═══ SUPPLIED INFORMATION ═══

-- pv_equiv track=rewrite | github.com/vvindetta/lucy_notes_daemon | lucy_notes_manager/modules/plasma_sync/core.py | _merge_segs
-- ===== SOURCE A (Python) =====
-- from typing import List, Optional, Tuple
--
-- def _merge_segs(segs: List[Tuple[str, bool]]) -> List[Tuple[str, bool]]:
--     out: List[Tuple[str, bool]] = []
--     for text, is_bold in segs:
--         if not text:
--             continue
--         if out and out[-1][1] == is_bold:
--             out[-1] = (out[-1][0] + text, is_bold)
--         else:
--             out.append((text, is_bold))
--     return out
-- ===== SOURCE B (Python) =====
-- def _merge_segs(segs):
--     # Divide and conquer: filter out empty texts, then recursively merge the
--     # two halves and join them at the boundary if the flags match.
--     return _dc([s for s in segs if s[0]])
--
-- def _dc(lst):
--     if len(lst) <= 1:
--         return list(lst)
--     mid = len(lst) // 2
--     left = _dc(lst[:mid])
--     right = _dc(lst[mid:])
--     if left and right and left[-1][1] == right[0][1]:
--         return left[:-1] + [(left[-1][0] + right[0][0], right[0][1])] + right[1:]
--     return left + right
-- ===== Notes on version B (the rewrite author's own statement) =====
-- stated objective: alternative
-- what changed: Replaces A's single left-to-right pass that compares and mutates out[-1] with a divide-and-conquer scheme: filter empty texts, recursively merge each half, and join the halves at the boundary when the edge flags match.
import Mathlib
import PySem

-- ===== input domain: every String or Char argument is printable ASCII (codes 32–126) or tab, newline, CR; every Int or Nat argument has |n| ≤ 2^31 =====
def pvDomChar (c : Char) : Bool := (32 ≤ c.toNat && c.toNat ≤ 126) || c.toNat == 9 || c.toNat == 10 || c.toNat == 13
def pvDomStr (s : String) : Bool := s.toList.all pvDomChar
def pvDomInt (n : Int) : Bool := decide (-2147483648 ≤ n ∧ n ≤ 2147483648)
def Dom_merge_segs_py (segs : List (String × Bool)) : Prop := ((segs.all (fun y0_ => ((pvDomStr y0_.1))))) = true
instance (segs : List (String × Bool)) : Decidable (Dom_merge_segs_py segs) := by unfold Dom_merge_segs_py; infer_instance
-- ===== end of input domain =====

-- B replaces A's compare-and-mutate-last accumulator by divide and conquer: filter empty
-- texts, recursively merge each half, join the halves at the boundary; alternative, not faster.


-- ===== PORT A =====
-- one iteration of A's loop body: skip empty text, else merge into out[-1] or append
def pvStepA (out : List (String × Bool)) (tb : String × Bool) : List (String × Bool) :=
  if tb.1 = "" then out
  else
    match out.getLast? with
    | some last =>
        if last.2 == tb.2 then out.dropLast ++ [(last.1 ++ tb.1, tb.2)]
        else out ++ [tb]
    | none => out ++ [tb]

def merge_segs_py (segs : List (String × Bool)) : List (String × Bool) :=
  segs.foldl pvStepA []

-- ===== PORT B =====
-- B's boundary join: left[:-1] + [(left[-1][0]+right[0][0], right[0][1])] + right[1:]
-- when both halves are nonempty and the edge flags agree, else left + right
def pvCombine (a b : List (String × Bool)) : List (String × Bool) :=
  match a.getLast?, b with
  | some (lt, lb), (rt, rb) :: bt =>
      if lb == rb then a.dropLast ++ (lt ++ rt, rb) :: bt else a ++ b
  | _, _ => a ++ b

-- B's recursive halving (_dc)
def pvDC (l : List (String × Bool)) : List (String × Bool) :=
  if _h : l.length ≤ 1 then l
  else pvCombine (pvDC (l.take (l.length / 2))) (pvDC (l.drop (l.length / 2)))
termination_by l.length
decreasing_by
  · simp only [List.length_take]
    omega
  · simp only [List.length_drop]
    omega

def merge_segs_py_alt (segs : List (String × Bool)) : List (String × Bool) :=
  pvDC (segs.filter (fun s => s.1 != ""))

-- ===== PRECONDITION & SPEC =====
def Spec_merge_segs_py (segs : List (String × Bool)) (out : List (String × Bool)) : Prop := out = merge_segs_py_alt segs
instance (segs : List (String × Bool)) (out : List (String × Bool)) : Decidable (Spec_merge_segs_py segs out) := by unfold Spec_merge_segs_py; infer_instance

-- ===== CLAIM (what is proved, stated in full; the proofs are below) =====
def Claim_equal_merge_segs_py : Prop := ∀ (segs : List (String × Bool)), Dom_merge_segs_py segs → Spec_merge_segs_py segs (merge_segs_py segs)

-- ===== LEMMAS AND PROOFS =====

-- reference form: merge one (nonempty-text) segment into an already-merged tail
def pvMergeCons (t : String) (b : Bool) (r : List (String × Bool)) : List (String × Bool) :=
  match r with
  | (t2, b2) :: tl => if b2 == b then (t ++ t2, b) :: tl else (t, b) :: (t2, b2) :: tl
  | [] => [(t, b)]

def pvAltRec : List (String × Bool) → List (String × Bool)
  | [] => []
  | (t, b) :: rest => pvMergeCons t b (pvAltRec rest)

-- glue: A's accumulator `out` joined with an already-merged suffix `r`
def pvGlue (out r : List (String × Bool)) : List (String × Bool) :=
  match r with
  | [] => out
  | (t, b) :: tl =>
      match out.getLast? with
      | some (lt, lb) => if lb == b then out.dropLast ++ (lt ++ t, b) :: tl else out ++ (t, b) :: tl
      | none => (t, b) :: tl

lemma pvGlue_step (out r : List (String × Bool)) (t : String) (b : Bool) (ht : t ≠ "") :
    pvGlue out (pvMergeCons t b r) = pvGlue (pvStepA out (t, b)) r := by
  rcases List.eq_nil_or_concat out with h | ⟨ys, ⟨lt, lb⟩, h⟩
  · subst h
    cases r with
    | nil => simp [pvGlue, pvMergeCons, pvStepA, ht]
    | cons hd tl =>
        obtain ⟨t2, b2⟩ := hd
        by_cases hb : b2 = b
        · simp [pvGlue, pvMergeCons, pvStepA, ht, hb]
        · simp [pvGlue, pvMergeCons, pvStepA, ht, hb, Ne.symm hb]
  · subst h
    by_cases hlb : lb = b
    · subst hlb
      cases r with
      | nil =>
          simp [pvGlue, pvMergeCons, pvStepA, ht]
      | cons hd tl =>
          obtain ⟨t2, b2⟩ := hd
          by_cases hb : b2 = lb
          · simp [pvGlue, pvMergeCons, pvStepA, ht, hb, String.append_assoc]
          · simp [pvGlue, pvMergeCons, pvStepA, ht, hb, Ne.symm hb]
    · have hbeq : (lb == b) = false := by simp [hlb]
      cases r with
      | nil =>
          simp [pvGlue, pvMergeCons, pvStepA, ht, hbeq]
      | cons hd tl =>
          obtain ⟨t2, b2⟩ := hd
          by_cases hb : b2 = b
          · simp [pvGlue, pvMergeCons, pvStepA, ht, hb, hbeq]
          · simp [pvGlue, pvMergeCons, pvStepA, ht, hb, Ne.symm hb, hbeq]

lemma pvLoop_glue (l : List (String × Bool)) : ∀ out : List (String × Bool),
    l.foldl pvStepA out = pvGlue out (pvAltRec (l.filter (fun s => s.1 != ""))) := by
  induction l with
  | nil => intro out; simp [pvGlue, pvAltRec]
  | cons hd tl ih =>
      intro out
      obtain ⟨t, b⟩ := hd
      by_cases ht : t = ""
      · subst ht
        simp only [List.foldl_cons, List.filter_cons]
        have : pvStepA out ("", b) = out := by simp [pvStepA]
        simp [this, ih out]
      · have hf : List.filter (fun s => s.1 != "") ((t, b) :: tl)
            = (t, b) :: List.filter (fun s => s.1 != "") tl := by simp [ht]
        simp only [List.foldl_cons, hf]
        rw [ih (pvStepA out (t, b)),
          show pvAltRec ((t, b) :: List.filter (fun s => s.1 != "") tl)
              = pvMergeCons t b (pvAltRec (List.filter (fun s => s.1 != "") tl)) from rfl,
          pvGlue_step _ _ _ _ ht]

lemma pvGlue_nil (r : List (String × Bool)) : pvGlue [] r = r := by
  cases r with
  | nil => rfl
  | cons hd tl => obtain ⟨t, b⟩ := hd; simp [pvGlue]

-- pvCombine commutes with merging one segment into the left argument's head
lemma pvCombine_mergeCons (t : String) (b : Bool) (x y : List (String × Bool)) :
    pvCombine (pvMergeCons t b x) y = pvMergeCons t b (pvCombine x y) := by
  match x, y with
  | [], [] => simp [pvCombine, pvMergeCons]
  | [], (ty, yb) :: yt =>
      by_cases hb : b = yb
      · simp [pvCombine, pvMergeCons, hb]
      · simp [pvCombine, pvMergeCons, hb, Ne.symm hb]
  | (t2, b2) :: xt, y =>
      match xt, y with
      | [], [] =>
          by_cases hb : b2 = b <;> simp [pvCombine, pvMergeCons, hb]
      | [], (ty, yb) :: yt =>
          by_cases hy : b2 = yb
          · subst hy
            by_cases hb : b2 = b
            · subst hb
              simp [pvCombine, pvMergeCons, String.append_assoc]
            · simp [pvCombine, pvMergeCons, hb]
          · by_cases hb : b2 = b
            · subst hb
              simp [pvCombine, pvMergeCons, hy]
            · simp [pvCombine, pvMergeCons, hb, hy]
      | w :: ws, [] =>
          by_cases hb : b2 = b <;> simp [pvCombine, pvMergeCons, hb]
      | w :: ws, (ty, yb) :: yt =>
          have hne : (w :: ws : List (String × Bool)) ≠ [] := by simp
          obtain ⟨⟨lt, lb⟩, hl⟩ : ∃ p, (w :: ws : List (String × Bool)).getLast? = some p :=
            ⟨_, List.getLast?_eq_some_getLast hne⟩
          by_cases hb : b2 = b <;> by_cases hy : lb = yb <;>
            simp [pvCombine, pvMergeCons, hb, hy, hl]

lemma pvCombine_nil_left (y : List (String × Bool)) : pvCombine [] y = y := by
  cases y <;> simp [pvCombine]

lemma pvAltRec_append (l r : List (String × Bool)) :
    pvAltRec (l ++ r) = pvCombine (pvAltRec l) (pvAltRec r) := by
  induction l with
  | nil => simp [pvAltRec, pvCombine_nil_left]
  | cons hd tl ih =>
      obtain ⟨t, b⟩ := hd
      simp only [List.cons_append, pvAltRec, ih, pvCombine_mergeCons]

lemma pvDC_eq_altRec (l : List (String × Bool)) : pvDC l = pvAltRec l := by
  induction l using pvDC.induct with
  | case1 l h =>
      rw [pvDC]
      simp only [h, dif_pos]
      match l, h with
      | [], _ => rfl
      | [(t, b)], _ => simp [pvAltRec, pvMergeCons]
  | case2 l h ih1 ih2 =>
      rw [pvDC]
      simp only [h, dif_neg, not_false_iff, ih1, ih2]
      rw [← pvAltRec_append, List.take_append_drop]

-- ===== VERDICT (by name: the statement is the Claim_ definition above) =====
theorem merge_segs_py_spec : Claim_equal_merge_segs_py := by
  intro segs _
  show merge_segs_py segs = merge_segs_py_alt segs
  rw [merge_segs_py, merge_segs_py_alt, pvLoop_glue, pvGlue_nil, pvDC_eq_altRec]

═══

▶ [WHAT YOU NEED TO DO]
Show each line from the material above where the string "merged" can be found.

▶ [RESPONSE BOX]
-- reference form: merge one (nonempty-text) segment into an already-merged tail
-- glue: A's accumulator `out` joined with an already-merged suffix `r`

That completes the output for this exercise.